Par exemple, notre sainte cite souvent l'expression de l'apôtre Paul: «Si Dieu est pour nous, qui sera contre nous?» (Rm 8, 31, cf. Journal, 1, 714 ; II, 116.1021; III, 48). En elle, l'assimilation de ce texte paulinien, cette grande confiance et cette joie profonde, devient un fait accompli dans sa personne elle-même: «Mon âme — écrit-elle — a été liée par la volonté divine et je me suis vraiment établie et arrêtée pour toujours dans la volonté de Dieu. Il me semblait que je n'aurais plus jamais à me séparer de cette volonté de Dieu et je revins en moi avec ces paroles précises: rien ne pourra me séparer de la volonté de Dieu, ni les angoisses, ni les peines, ni les tourments, ni le mépris, ni les tentations, ni les créatures, ni les démons, ni l'obscurité, et pas même la mort, car, dans la vie et dans la mort, je veux entièrement, et en tout, la volonté de Dieu» (Journal, IV, 272). Ainsi avons-nous, nous aussi, la certitude que la mort n'a pas le dernier mot, nous sommes enracinés dans la volonté de Dieu et ainsi réellement dans la vie, à jamais.

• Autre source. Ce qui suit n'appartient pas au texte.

-- pv_equiv track=rewrite | github.com/Nicolaspwilde/Holocron | Card Locator.py | card_locator
-- ===== SOURCE A (Python) =====
-- def card_locator(cards, query):
--     position = 0
--     occurrence = 0
--     first_match_pos = -1
--
--     while position < len(cards):
--         if cards[position] == query:
--             occurrence += 1
--             if first_match_pos == -1:
--                 first_match_pos = position + 1  # 1-based index
--         position += 1
--
--     if occurrence > 0:
--         return first_match_pos, occurrence
--     else:
--         return -1, 0
-- ===== SOURCE B (Python) =====
-- def card_locator(cards, query):
--     occurrence = cards.count(query)
--     if occurrence == 0:
--         return -1, 0
--     return cards.index(query) + 1, occurrence
-- ===== Notes on version B (the rewrite author's own statement) =====
-- stated objective: simpler
-- what changed: Replaces the manual index-tracking while loop (position, occurrence, first_match_pos state) with two library scans: count() for the occurrence count and index()+1 for the 1-based first position, guarded by count==0 for the (-1,0) sentinel.
import Mathlib
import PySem

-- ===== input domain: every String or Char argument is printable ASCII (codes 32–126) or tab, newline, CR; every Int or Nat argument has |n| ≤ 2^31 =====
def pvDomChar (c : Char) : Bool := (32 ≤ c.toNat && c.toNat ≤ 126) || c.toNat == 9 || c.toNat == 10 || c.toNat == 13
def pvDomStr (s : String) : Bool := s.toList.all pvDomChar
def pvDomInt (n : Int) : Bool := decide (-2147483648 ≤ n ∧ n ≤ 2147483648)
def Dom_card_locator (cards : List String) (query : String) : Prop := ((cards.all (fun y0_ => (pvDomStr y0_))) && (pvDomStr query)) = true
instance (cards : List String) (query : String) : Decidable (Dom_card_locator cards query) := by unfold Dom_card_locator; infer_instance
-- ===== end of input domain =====

-- B replaces A's single index-tracking while loop with two library scans (count, then index); objective: simpler.

-- ===== PORT A =====
-- A's while loop: position walks the list, accumulating occurrence and first_match_pos.
def cardLocGoA (query : String) : List String → Nat → Int → Int → Int × Int
  | [], _, occ, first => if occ > 0 then (first, occ) else (-1, 0)
  | c :: rest, pos, occ, first =>
      if c == query then
        cardLocGoA query rest (pos + 1) (occ + 1) (if first == -1 then (pos : Int) + 1 else first)
      else
        cardLocGoA query rest (pos + 1) occ first

def card_locator (cards : List String) (query : String) : Int × Int :=
  cardLocGoA query cards 0 0 (-1)

-- ===== PORT B =====
def card_locator_alt (cards : List String) (query : String) : Int × Int :=
  let occurrence := PySem.List.count cards query
  if occurrence = 0 then (-1, 0)
  else ((((PySem.List.index? cards query).getD 0 : Nat) : Int) + 1, (occurrence : Int))

-- ===== PRECONDITION & SPEC =====
def Spec_card_locator (cards : List String) (query : String) (out : Int × Int) : Prop := out = card_locator_alt cards query
instance (cards : List String) (query : String) (out : Int × Int) : Decidable (Spec_card_locator cards query out) := by unfold Spec_card_locator; infer_instance

-- ===== CLAIM (what is proved, stated in full; the proofs are below) =====
def Claim_equal_card_locator : Prop := ∀ (cards : List String) (query : String), Dom_card_locator cards query → Spec_card_locator cards query (card_locator cards query)

-- ===== LEMMAS AND PROOFS =====

-- Once a first match has been recorded (occ > 0, first ≠ -1), the loop only adds the remaining count.
theorem cardLocGoA_found (query : String) (rest : List String) :
    ∀ (pos : Nat) (occ first : Int), 0 < occ → first ≠ -1 →
      cardLocGoA query rest pos occ first = (first, occ + (PySem.List.count rest query : Int)) := by
  induction rest with
  | nil =>
      intro pos occ first h hf
      simp [cardLocGoA, PySem.List.count, h]
  | cons c rest ih =>
      intro pos occ first h hf
      by_cases hc : c == query
      · have hq : c = query := beq_iff_eq.mp hc
        rw [show cardLocGoA query (c :: rest) pos occ first
              = cardLocGoA query rest (pos + 1) (occ + 1) first by
            simp [cardLocGoA, hc, hf]]
        rw [ih (pos + 1) (occ + 1) first (by omega) hf]
        rw [PySem.List.count_eq, PySem.List.count_eq, List.count_cons]
        simp [hq]
        omega
      · have hq : c ≠ query := fun h' => hc (beq_iff_eq.mpr h')
        rw [show cardLocGoA query (c :: rest) pos occ first
              = cardLocGoA query rest (pos + 1) occ first by simp [cardLocGoA, hc]]
        rw [ih (pos + 1) occ first h hf]
        rw [PySem.List.count_eq, PySem.List.count_eq, List.count_cons]
        simp [hq]

-- Before the first match (occ = 0, first = -1) the loop computes B's answer, offset by pos.
theorem cardLocGoA_searching (query : String) (rest : List String) :
    ∀ (pos : Nat),
      cardLocGoA query rest pos 0 (-1) =
        if PySem.List.count rest query = 0 then (-1, 0)
        else ((pos : Int) + (((PySem.List.index? rest query).getD 0 : Nat) : Int) + 1,
              (PySem.List.count rest query : Int)) := by
  induction rest with
  | nil => intro pos; simp [cardLocGoA, PySem.List.count]
  | cons c rest ih =>
      intro pos
      by_cases hc : c == query
      · have hq : c = query := beq_iff_eq.mp hc
        rw [show cardLocGoA query (c :: rest) pos 0 (-1)
              = cardLocGoA query rest (pos + 1) 1 ((pos : Int) + 1) by
            simp [cardLocGoA, hc]]
        rw [cardLocGoA_found query rest (pos + 1) 1 ((pos : Int) + 1) (by omega) (by omega)]
        subst hq
        rw [PySem.List.index?_cons_self]
        rw [PySem.List.count_eq, PySem.List.count_eq, List.count_cons]
        simp
        omega
      · have hq : c ≠ query := fun h' => hc (beq_iff_eq.mpr h')
        rw [show cardLocGoA query (c :: rest) pos 0 (-1)
              = cardLocGoA query rest (pos + 1) 0 (-1) by simp [cardLocGoA, hc]]
        rw [ih (pos + 1), PySem.List.index?_cons_of_ne rest hq]
        rw [PySem.List.count_eq, PySem.List.count_eq, List.count_cons]
        by_cases h0 : List.count query rest = 0
        · simp [h0, hq]
        · have hmem : query ∈ rest := by
            by_contra hm
            exact h0 (List.count_eq_zero.mpr hm)
          obtain ⟨k, hk⟩ := Option.isSome_iff_exists.mp
            ((PySem.List.index?_isSome_iff rest query).mpr hmem)
          rw [PySem.List.index?_eq_idxOf?] at hk
          simp [h0, hq, hk]
          omega

-- ===== VERDICT (by name: the statement is the Claim_ definition above) =====
theorem card_locator_spec : Claim_equal_card_locator := by
  intro cards query _
  unfold Spec_card_locator card_locator card_locator_alt
  rw [cardLocGoA_searching query cards 0]
  split <;> simp_all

Véronique se révèle, en particulier, un témoin courageux de la beauté et de la puissance de l'Amour divin, qui l'attire, l'envahit, l'embrase. C'est l'amour crucifié qui s'est imprimé dans sa chair, comme dans celle de saint François d'Assise, avec les stigmates de Jésus. «Mon épouse — me murmure le Christ crucifié — les pénitences que tu accomplis pour ceux que j'ai en disgrâce me sont chères... Ensuite, détachant un bras de la croix, il me fit signe de m'approcher de son côté... Et je me retrouvais entre les bras du Crucifié. Je ne peux pas raconter ce que j'éprouvais à ce moment: j'aurais voulu être toujours dans son très saint côté» (ibid., I, 37). Il s'agit également de son chemin spirituel, de sa vie intérieure: être dans les bras du crucifié et être aimé dans l'amour du Christ pour les autres. Avec la Vierge Marie également, Véronique vit une relation de profonde intimité, témoignée par les paroles qu'elle entend un jour la Vierge lui adresser et qu'elle rapporte dans son Journal: «Je te fis reposer en mon sein, tu connus l'union avec mon âme, et par celle-ci tu fus, comme en vol, conduite devant Dieu» (IV, 901).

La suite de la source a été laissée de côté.